TASK DIRECTIONS:
Report each line of the listing that carries the word "stated".

[Start of Attachment]

-- pv_equiv track=rewrite | github.com/sahilsh4rma/Python-practice | 10th.py | lyricsOp
-- ===== SOURCE A (Python) =====
-- def lyricsOp(song_list):
--     words=[]
--     need_words=[]
--     max_freq=0
--     for i in song_list:
--         if i not in words and song_list.count(i)>max_freq:
--             words.append(i)
--             max_freq=song_list.count(i)
--     for j in words:
--         if song_list.count(j)==max_freq:
--             need_words.append(j)
--     return (need_words,max_freq)
-- ===== SOURCE B (Python) =====
-- def lyricsOp(song_list):
--     counts = {}
--     for w in song_list:
--         counts[w] = counts.get(w, 0) + 1
--     if not counts:
--         return ([], 0)
--     word, freq = max(counts.items(), key=lambda kv: kv[1])
--     return ([word], freq)
-- ===== Notes on version B (the rewrite author's own statement) =====
-- stated objective: faster
-- what changed: B builds a frequency dictionary in one pass and takes the first maximal entry with max(), instead of A's repeated list.count scans and two candidate-building passes.
import Mathlib
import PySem

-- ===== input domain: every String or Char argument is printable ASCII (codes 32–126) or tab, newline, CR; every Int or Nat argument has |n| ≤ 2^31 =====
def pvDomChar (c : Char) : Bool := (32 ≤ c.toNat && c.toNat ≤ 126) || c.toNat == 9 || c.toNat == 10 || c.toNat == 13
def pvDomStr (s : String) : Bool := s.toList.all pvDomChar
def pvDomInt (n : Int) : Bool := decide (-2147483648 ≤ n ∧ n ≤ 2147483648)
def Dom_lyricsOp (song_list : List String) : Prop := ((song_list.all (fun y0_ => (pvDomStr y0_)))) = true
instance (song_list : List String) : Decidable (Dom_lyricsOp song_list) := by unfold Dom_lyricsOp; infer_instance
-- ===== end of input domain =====

-- B replaces A's repeated list.count scans with a one-pass frequency dictionary plus a single max() selection (faster).

-- ===== PORT A =====
def lyricsOp (song_list : List String) : List String × Int :=
  let st := song_list.foldl
    (fun (st : List String × Int) i =>
      if !st.1.contains i && decide ((PySem.List.count song_list i : Int) > st.2) then
        (st.1 ++ [i], (PySem.List.count song_list i : Int))
      else st)
    ([], 0)
  let need_words := st.1.foldl
    (fun acc j => if ((PySem.List.count song_list j : Int) == st.2) then acc ++ [j] else acc) []
  (need_words, st.2)

-- ===== PORT B =====
def lyricsOp_alt (song_list : List String) : List String × Int :=
  let counts := song_list.foldl (fun d w => d.insert w (d.getD w 0 + 1))
    (PySem.Dict.empty : PySem.Dict String Int)
  match PySem.List.max? counts.items (fun kv => kv.2) with
  | none => ([], 0)
  | some (word, freq) => ([word], freq)

-- ===== PRECONDITION & SPEC =====
def Spec_lyricsOp (song_list : List String) (out : List String × Int) : Prop := out = lyricsOp_alt song_list
instance (song_list : List String) (out : List String × Int) : Decidable (Spec_lyricsOp song_list out) := by unfold Spec_lyricsOp; infer_instance

-- ===== CLAIM (what is proved, stated in full; the proofs are below) =====
def Claim_equal_lyricsOp : Prop := ∀ (song_list : List String), Dom_lyricsOp song_list → Spec_lyricsOp song_list (lyricsOp song_list)

-- ===== LEMMAS AND PROOFS =====

-- count of x in l, as a Python int
def cntI (l : List String) (x : String) : Int := (List.count x l : Int)

-- the common characterisation: first element of l with maximal count, paired with that count
def pvTarget (l : List String) : List String × Int :=
  match PySem.List.max? l (cntI l) with
  | none => ([], 0)
  | some w => ([w], cntI l w)

-- the step of the running first-maximum fold (max? with an Int key), named
def stepK (key : String → Int) (acc : Option String) (x : String) : Option String :=
  match acc with
  | none => some x
  | some m => if key m < key x then some x else some m

-- the step of A's first loop, named
def stepW (l : List String) (st : List String × Int) (i : String) : List String × Int :=
  if !st.1.contains i && decide ((PySem.List.count l i : Int) > st.2) then
    (st.1 ++ [i], (PySem.List.count l i : Int))
  else st

theorem max?_stepK (key : String → Int) (t : List String) :
    PySem.List.max? t key = List.foldl (stepK key) none t := by
  unfold PySem.List.max?
  congr 1
  funext a x
  cases a <;> rfl

theorem stepK_some_lt (key : String → Int) {m x : String} (h : key m < key x) :
    stepK key (some m) x = some x := by
  show (if key m < key x then some x else some m) = some x
  rw [if_pos h]

theorem stepK_some_ge (key : String → Int) {m x : String} (h : ¬ key m < key x) :
    stepK key (some m) x = some m := by
  show (if key m < key x then some x else some m) = some m
  rw [if_neg h]

theorem stepW_pos (l : List String) {st : List String × Int} {i : String}
    (h : (!st.1.contains i && decide ((PySem.List.count l i : Int) > st.2)) = true) :
    stepW l st i = (st.1 ++ [i], (PySem.List.count l i : Int)) := by
  unfold stepW; rw [if_pos h]

theorem stepW_neg (l : List String) {st : List String × Int} {i : String}
    (h : (!st.1.contains i && decide ((PySem.List.count l i : Int) > st.2)) = false) :
    stepW l st i = st := by
  unfold stepW; rw [h]; simp

-- max? is insensitive to first-occurrence dedup (PySem.Set.ofList)
theorem max?_addfold (key : String → Int) :
    ∀ (t s : List String),
      PySem.List.max? (List.foldl PySem.Set.add s t) key
      = List.foldl (stepK key) (PySem.List.max? s key) t := by
  intro t
  induction t with
  | nil => intro s; simp [max?_stepK]
  | cons x r ih =>
    intro s
    have hstep : PySem.List.max? (PySem.Set.add s x) key = stepK key (PySem.List.max? s key) x := by
      by_cases hc : PySem.Set.contains s x = true
      · have hadd : PySem.Set.add s x = s := by unfold PySem.Set.add; rw [if_pos hc]
        have hx : x ∈ s := by
          have : List.contains s x = true := hc
          simpa using this
        cases hm : PySem.List.max? s key with
        | none => exact absurd ((PySem.List.max?_eq_none_iff s key).mp hm) (by rintro rfl; simp at hx)
        | some m =>
          have hle := PySem.List.max?_isMax hm x hx
          rw [hadd, hm, stepK_some_ge key (not_lt.mpr hle)]
      · have hadd : PySem.Set.add s x = s ++ [x] := by
          unfold PySem.Set.add; rw [if_neg hc]
        rw [hadd, max?_stepK, max?_stepK, List.foldl_append, List.foldl_cons, List.foldl_nil]
    rw [List.foldl_cons, ih (PySem.Set.add s x), hstep, List.foldl_cons]

theorem max?_ofList (key : String → Int) (l : List String) :
    PySem.List.max? (PySem.Set.ofList l) key = PySem.List.max? l key := by
  have h := max?_addfold key l []
  rw [max?_stepK key l]
  exact h

-- max? over a mapped list, when the key factors through the map
theorem max?_map {α β : Type} (f : α → β) (key : β → Int) (xs : List α) :
    PySem.List.max? (xs.map f) key = (PySem.List.max? xs (fun y => key (f y))).map f := by
  suffices h : ∀ acc : Option α,
      List.foldl (fun acc x => match acc with
        | none => some x
        | some m => if key m < key x then some x else some m) (acc.map f) (xs.map f)
      = (List.foldl (fun acc x => match acc with
        | none => some x
        | some m => if (fun y => key (f y)) m < (fun y => key (f y)) x then some x else some m) acc xs).map f by
    simpa [PySem.List.max?] using h none
  induction xs with
  | nil => intro acc; rfl
  | cons x t ih =>
    intro acc
    cases acc with
    | none => simpa using ih (some x)
    | some m =>
      simp only [List.map_cons, List.foldl_cons, Option.map_some]
      by_cases h : key (f m) < key (f x)
      · simp only [h, if_pos]; simpa using ih (some x)
      · simp only [h, if_neg, not_false_iff]; simpa using ih (some m)

-- invariant relating A's first loop state to the running first-maximum
def RelA (l words : List String) (mx : Int) (macc : Option String) : Prop :=
  match macc with
  | none => words = [] ∧ mx = 0
  | some w => ∃ ws, words = ws ++ [w] ∧ mx = cntI l w ∧ ∀ u ∈ ws, cntI l u < mx

theorem foldA (l : List String) :
    ∀ (t words : List String) (mx : Int) (macc : Option String),
      (∀ i ∈ t, i ∈ l) → RelA l words mx macc →
      RelA l (List.foldl (stepW l) (words, mx) t).1 (List.foldl (stepW l) (words, mx) t).2
        (List.foldl (stepK (cntI l)) macc t) := by
  intro t
  induction t with
  | nil => intro words mx macc _ hR; exact hR
  | cons i r ih =>
    intro words mx macc hmem hR
    have hil : i ∈ l := hmem i List.mem_cons_self
    have hcnt : (PySem.List.count l i : Int) = cntI l i := by
      simp [PySem.List.count_eq, cntI]
    have hcpos : (0:Int) < cntI l i := by
      have h0 : 0 < List.count i l := List.count_pos_iff.mpr hil
      unfold cntI; exact_mod_cast h0
    have hmem' : ∀ j ∈ r, j ∈ l := fun j hj => hmem j (List.mem_cons_of_mem _ hj)
    cases macc with
    | none =>
      obtain ⟨hw, hm⟩ := hR
      subst hw; subst hm
      have hcond : (!([] : List String).contains i
          && decide ((PySem.List.count l i : Int) > (0:Int))) = true := by
        rw [hcnt]; simp [hcpos]
      rw [List.foldl_cons, List.foldl_cons, stepW_pos l hcond]
      have hK : stepK (cntI l) none i = some i := rfl
      rw [hK]
      exact ih ([] ++ [i]) (PySem.List.count l i) (some i) hmem'
        ⟨[], rfl, hcnt.symm, by simp⟩
    | some w =>
      obtain ⟨ws, hw, hm, hlt⟩ := hR
      subst hw
      have hbound : ∀ u ∈ ws ++ [w], cntI l u ≤ mx := by
        intro u hu
        rcases List.mem_append.mp hu with h | h
        · exact le_of_lt (hlt u h)
        · simp only [List.mem_singleton] at h; subst h; exact le_of_eq hm.symm
      by_cases hgt : mx < cntI l i
      · have hnc : ((ws ++ [w]).contains i) = false := by
          rw [List.contains_eq_mem]
          simp only [decide_eq_false_iff_not]
          intro hin
          exact absurd (hbound i hin) (not_le.mpr hgt)
        have hcond : (!(ws ++ [w]).contains i
            && decide ((PySem.List.count l i : Int) > mx)) = true := by
          rw [hnc, hcnt]; simp [hgt]
        have hgt' : cntI l w < cntI l i := hm ▸ hgt
        rw [List.foldl_cons, List.foldl_cons, stepW_pos l hcond,
            stepK_some_lt (cntI l) hgt']
        refine ih (ws ++ [w] ++ [i]) (PySem.List.count l i) (some i) hmem'
          ⟨ws ++ [w], rfl, hcnt.symm, ?_⟩
        intro u hu
        rw [hcnt]
        exact lt_of_le_of_lt (hbound u hu) hgt
      · have hgt2 : ¬ ((PySem.List.count l i : Int) > mx) := by rw [hcnt]; exact hgt
        have hcond : (!(ws ++ [w]).contains i
            && decide ((PySem.List.count l i : Int) > mx)) = false := by
          rw [decide_eq_false hgt2, Bool.and_false]
        have hgt3 : ¬ cntI l w < cntI l i := hm ▸ hgt
        rw [List.foldl_cons, List.foldl_cons, stepW_neg l hcond,
            stepK_some_ge (cntI l) hgt3]
        exact ih (ws ++ [w]) mx (some w) hmem' ⟨ws, rfl, hm, hlt⟩

theorem lyricsOp_eq (l : List String) :
    lyricsOp l
    = (let st := List.foldl (stepW l) ([], 0) l
       let need_words := st.1.foldl
         (fun acc j => if ((PySem.List.count l j : Int) == st.2) then acc ++ [j] else acc) []
       (need_words, st.2)) := rfl

theorem lyricsOp_eq_target (l : List String) : lyricsOp l = pvTarget l := by
  have h := foldA l l [] 0 none (fun _ h => h) ⟨rfl, rfl⟩
  rw [← max?_stepK (cntI l) l] at h
  rw [lyricsOp_eq l]
  show ((List.foldl (stepW l) ([], 0) l).1.foldl
      (fun acc j => if ((PySem.List.count l j : Int) == (List.foldl (stepW l) ([], 0) l).2)
        then acc ++ [j] else acc) [],
    (List.foldl (stepW l) ([], 0) l).2) = pvTarget l
  unfold pvTarget
  cases hm : PySem.List.max? l (cntI l) with
  | none =>
    rw [hm] at h
    obtain ⟨hw, hx⟩ := h
    simp only [hw, hx, List.foldl_nil]
  | some w =>
    rw [hm] at h
    obtain ⟨ws, hw, hmx, hlt⟩ := h
    simp only [hw, hmx]
    have hfilter : (ws ++ [w]).filter (fun j => ((PySem.List.count l j : Int) == cntI l w)) = [w] := by
      rw [List.filter_append]
      have h1 : ws.filter (fun j => ((PySem.List.count l j : Int) == cntI l w)) = [] := by
        rw [List.filter_eq_nil_iff]
        intro u hu
        have hu2 := hlt u hu
        rw [hmx] at hu2
        simp only [beq_iff_eq, PySem.List.count_eq, cntI] at hu2 ⊢
        omega
      have h2 : [w].filter (fun j => ((PySem.List.count l j : Int) == cntI l w)) = [w] := by
        simp [PySem.List.count_eq, cntI]
      rw [h1, h2]; rfl
    have hfold := PySem.List.foldl_append_if
      (fun j => ((PySem.List.count l j : Int) == cntI l w)) (fun j => j) (ws ++ [w]) []
    rw [hfilter] at hfold
    rw [hfold]
    rfl

theorem lyricsOp_alt_eq_target (l : List String) : lyricsOp_alt l = pvTarget l := by
  unfold lyricsOp_alt
  rw [PySem.Dict.foldl_insert_getD_add_one_eq_counter]
  show (match PySem.List.max? (PySem.Dict.counter l).items (fun kv => kv.2) with
    | none => ([], 0)
    | some (word, freq) => ([word], freq)) = pvTarget l
  rw [PySem.Dict.items_counter]
  rw [max?_map (fun k => (k, (List.count k l : Int))) (fun kv => kv.2) (PySem.Set.ofList l)]
  rw [show (fun y => (fun kv : String × Int => kv.2) ((fun k => (k, (List.count k l : Int))) y)) = cntI l from rfl]
  rw [max?_ofList (cntI l) l]
  unfold pvTarget
  cases hm : PySem.List.max? l (cntI l) with
  | none => rfl
  | some w => simp [cntI]

-- ===== VERDICT (by name: the statement is the Claim_ definition above) =====
theorem lyricsOp_spec : Claim_equal_lyricsOp := by
  intro l _
  unfold Spec_lyricsOp
  rw [lyricsOp_eq_target, lyricsOp_alt_eq_target]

[End of Attachment]

SOLUTION TO THE PROBLEM:
-- stated objective: faster
-- ===== CLAIM (what is proved, stated in full; the proofs are below) =====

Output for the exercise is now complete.